* [Required work]:
Below are some entries. Count the lines where "hpos" appears and state only that number.

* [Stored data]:
-*-
-- pv_equiv track=rewrite | github.com/uchiha-vivek-web/2025-DSA | neetcode/binary-search/isPerfectSquare.py | ValidPerfectSquareBinarySearch
-- ===== SOURCE A (Python) =====
-- def ValidPerfectSquareBinarySearch(num:int):
--     # Time complexity : O(logN)
--     l,r = 1, num
--     while l<=r :
--         mid = (l+r)//2
--         if mid*mid > num :
--             r=mid-1
--         elif mid*mid < num:
--             l=mid+1
--         else:
--             return True
--     return False
-- ===== SOURCE B (Python) =====
-- def ValidPerfectSquareBinarySearch(num: int):
--     # Sum-of-odd-numbers identity: n is a perfect square iff subtracting
--     # 1, 3, 5, ... from it reaches exactly 0.
--     if num < 1:
--         return False
--     remaining = num
--     odd = 1
--     while remaining > 0:
--         remaining -= odd
--         odd += 2
--     return remaining == 0
-- ===== Notes on version B (the rewrite author's own statement) =====
-- stated objective: alternative
-- what changed: Replaces the halving binary search over [1,num] with a linear scan subtracting successive odd numbers (sum-of-odds identity), guarding num < 1.
import Mathlib
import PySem

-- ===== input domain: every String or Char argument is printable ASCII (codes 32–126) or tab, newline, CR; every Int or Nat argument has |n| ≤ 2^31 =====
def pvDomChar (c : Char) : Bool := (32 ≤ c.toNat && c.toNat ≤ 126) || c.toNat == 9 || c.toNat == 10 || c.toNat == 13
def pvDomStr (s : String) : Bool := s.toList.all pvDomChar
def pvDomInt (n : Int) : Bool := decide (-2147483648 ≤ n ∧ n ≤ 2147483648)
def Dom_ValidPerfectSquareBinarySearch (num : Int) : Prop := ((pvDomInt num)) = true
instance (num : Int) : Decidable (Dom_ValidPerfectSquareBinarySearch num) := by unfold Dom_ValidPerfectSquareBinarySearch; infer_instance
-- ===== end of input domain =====

-- B replaces A's binary search over [1, num] with a linear scan subtracting
-- successive odd numbers (sum-of-odds identity); alternative decomposition, not faster.

-- ===== PORT A =====
-- the while loop of A, on state (l, r); mid = (l+r)//2 is inlined
def pvLoopA (num l r : Int) : Bool :=
  if h : l ≤ r then
    if PySem.Int.floordiv (l + r) 2 * PySem.Int.floordiv (l + r) 2 > num then
      pvLoopA num l (PySem.Int.floordiv (l + r) 2 - 1)
    else if PySem.Int.floordiv (l + r) 2 * PySem.Int.floordiv (l + r) 2 < num then
      pvLoopA num (PySem.Int.floordiv (l + r) 2 + 1) r
    else true
  else false
termination_by (r - l + 1).toNat
decreasing_by
  · have := PySem.Int.floordiv_two_mid_bounds (lo := l) (hi := r) h
    omega
  · have := PySem.Int.floordiv_two_mid_bounds (lo := l) (hi := r) h
    omega

def ValidPerfectSquareBinarySearch (num : Int) : Bool := pvLoopA num 1 num

-- ===== PORT B =====
-- the while loop of B, on state (remaining, odd); the fuel only totalises the
-- loop (it is ≥ the iteration count whenever B's call reaches it)
def pvLoopB (fuel : Nat) (remaining odd : Int) : Bool :=
  match fuel with
  | 0 => remaining == 0
  | f + 1 =>
    if remaining > 0 then pvLoopB f (remaining - odd) (odd + 2)
    else remaining == 0

def ValidPerfectSquareBinarySearch_alt (num : Int) : Bool :=
  if num < 1 then false
  else pvLoopB num.toNat num 1

-- ===== PRECONDITION & SPEC =====
def Spec_ValidPerfectSquareBinarySearch (num : Int) (out : Bool) : Prop := out = ValidPerfectSquareBinarySearch_alt num
instance (num : Int) (out : Bool) : Decidable (Spec_ValidPerfectSquareBinarySearch num out) := by unfold Spec_ValidPerfectSquareBinarySearch; infer_instance

-- ===== CLAIM (what is proved, stated in full; the proofs are below) =====
def Claim_equal_ValidPerfectSquareBinarySearch : Prop := ∀ (num : Int), Dom_ValidPerfectSquareBinarySearch num → Spec_ValidPerfectSquareBinarySearch num (ValidPerfectSquareBinarySearch num)

-- ===== LEMMAS AND PROOFS =====

-- A's loop finds a square root in [l, r] iff there is one
lemma pvLoopA_char (num : Int) (n : Nat) (l r : Int) (hn : (r - l + 1).toNat ≤ n) (hl : 1 ≤ l) :
    pvLoopA num l r = true ↔ ∃ m : Int, l ≤ m ∧ m ≤ r ∧ m * m = num := by
  induction n generalizing l r with
  | zero =>
    have h : ¬ l ≤ r := by omega
    rw [pvLoopA, dif_neg h]
    simp only [Bool.false_eq_true, false_iff]
    rintro ⟨m, h1, h2, _⟩; omega
  | succ n ih =>
    rw [pvLoopA]
    by_cases h : l ≤ r
    · rw [dif_pos h]
      set mid := PySem.Int.floordiv (l + r) 2 with hmid
      have hb := PySem.Int.floordiv_two_mid_bounds (lo := l) (hi := r) h
      rw [← hmid] at hb
      by_cases hgt : mid * mid > num
      · rw [if_pos hgt, ih l (mid - 1) (by omega) hl]
        constructor
        · rintro ⟨m, h1, h2, h3⟩; exact ⟨m, h1, by omega, h3⟩
        · rintro ⟨m, h1, h2, h3⟩
          refine ⟨m, h1, ?_, h3⟩
          by_contra hc
          have : mid * mid ≤ m * m := mul_self_le_mul_self (by omega) (by omega)
          omega
      · rw [if_neg hgt]
        by_cases hlt : mid * mid < num
        · rw [if_pos hlt, ih (mid + 1) r (by omega) (by omega)]
          constructor
          · rintro ⟨m, h1, h2, h3⟩; exact ⟨m, by omega, h2, h3⟩
          · rintro ⟨m, h1, h2, h3⟩
            refine ⟨m, ?_, h2, h3⟩
            by_contra hc
            have : m * m ≤ mid * mid := mul_self_le_mul_self (by omega) (by omega)
            omega
        · rw [if_neg hlt]
          simp only [true_iff]
          exact ⟨mid, hb.1, hb.2, by omega⟩
    · rw [dif_neg h]
      simp only [Bool.false_eq_true, false_iff]
      rintro ⟨m, h1, h2, _⟩; omega

-- B's loop, started at remaining = num - k*k, odd = 2k+1 with enough fuel,
-- answers whether num is a square of some m ≥ k
lemma pvLoopB_char (fuel : Nat) (num k : Int) (hk : 0 ≤ k)
    (hf : num - k * k ≤ (fuel : Int)) :
    pvLoopB fuel (num - k * k) (2 * k + 1) = true ↔ ∃ m : Int, k ≤ m ∧ m * m = num := by
  induction fuel generalizing k with
  | zero =>
    simp only [pvLoopB, beq_iff_eq]
    constructor
    · intro h; exact ⟨k, le_refl k, by omega⟩
    · rintro ⟨m, h1, h2⟩
      have : k * k ≤ m * m := mul_self_le_mul_self hk h1
      omega
  | succ f ih =>
    rw [pvLoopB]
    by_cases hpos : num - k * k > 0
    · rw [if_pos hpos]
      have heq : num - k * k - (2 * k + 1) = num - (k + 1) * (k + 1) := by ring
      have hodd : 2 * k + 1 + 2 = 2 * (k + 1) + 1 := by ring
      have hexp : (k + 1) * (k + 1) = k * k + 2 * k + 1 := by ring
      rw [heq, hodd, ih (k + 1) (by omega) (by rw [hexp]; push_cast at hf ⊢; omega)]
      constructor
      · rintro ⟨m, h1, h2⟩; exact ⟨m, by omega, h2⟩
      · rintro ⟨m, h1, h2⟩
        refine ⟨m, ?_, h2⟩
        by_contra hc
        have hmk : m = k := by omega
        rw [hmk] at h2; omega
    · rw [if_neg hpos]
      simp only [beq_iff_eq]
      constructor
      · intro h; exact ⟨k, le_refl k, by omega⟩
      · rintro ⟨m, h1, h2⟩
        have : k * k ≤ m * m := mul_self_le_mul_self hk h1
        omega

-- ===== VERDICT (by name: the statement is the Claim_ definition above) =====
theorem ValidPerfectSquareBinarySearch_spec : Claim_equal_ValidPerfectSquareBinarySearch := by
  intro num _
  unfold Spec_ValidPerfectSquareBinarySearch ValidPerfectSquareBinarySearch
    ValidPerfectSquareBinarySearch_alt
  by_cases hneg : num < 1
  · rw [if_pos hneg, pvLoopA]
    simp only [show ¬ (1 : Int) ≤ num by omega, dite_false]
  · rw [if_neg hneg]
    have hA := pvLoopA_char num (num - 1 + 1).toNat 1 num (by omega) (le_refl 1)
    have hB := pvLoopB_char num.toNat num 0 (le_refl 0) (by omega)
    simp only [mul_zero, sub_zero, mul_zero, zero_add] at hB
    have : pvLoopA num 1 num = pvLoopB num.toNat num 1 := by
      rw [Bool.eq_iff_iff, hA, hB]
      constructor
      · rintro ⟨m, h1, _, h3⟩; exact ⟨m, by omega, h3⟩
      · rintro ⟨m, h1, h2⟩
        have hm1 : 1 ≤ m := by
          by_cases h : 1 ≤ m
          · exact h
          · have hm0 : m = 0 := by omega
            rw [hm0] at h2; omega
        refine ⟨m, hm1, ?_, h2⟩
        nlinarith
    exact this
-*-
* [Exercise result]:
3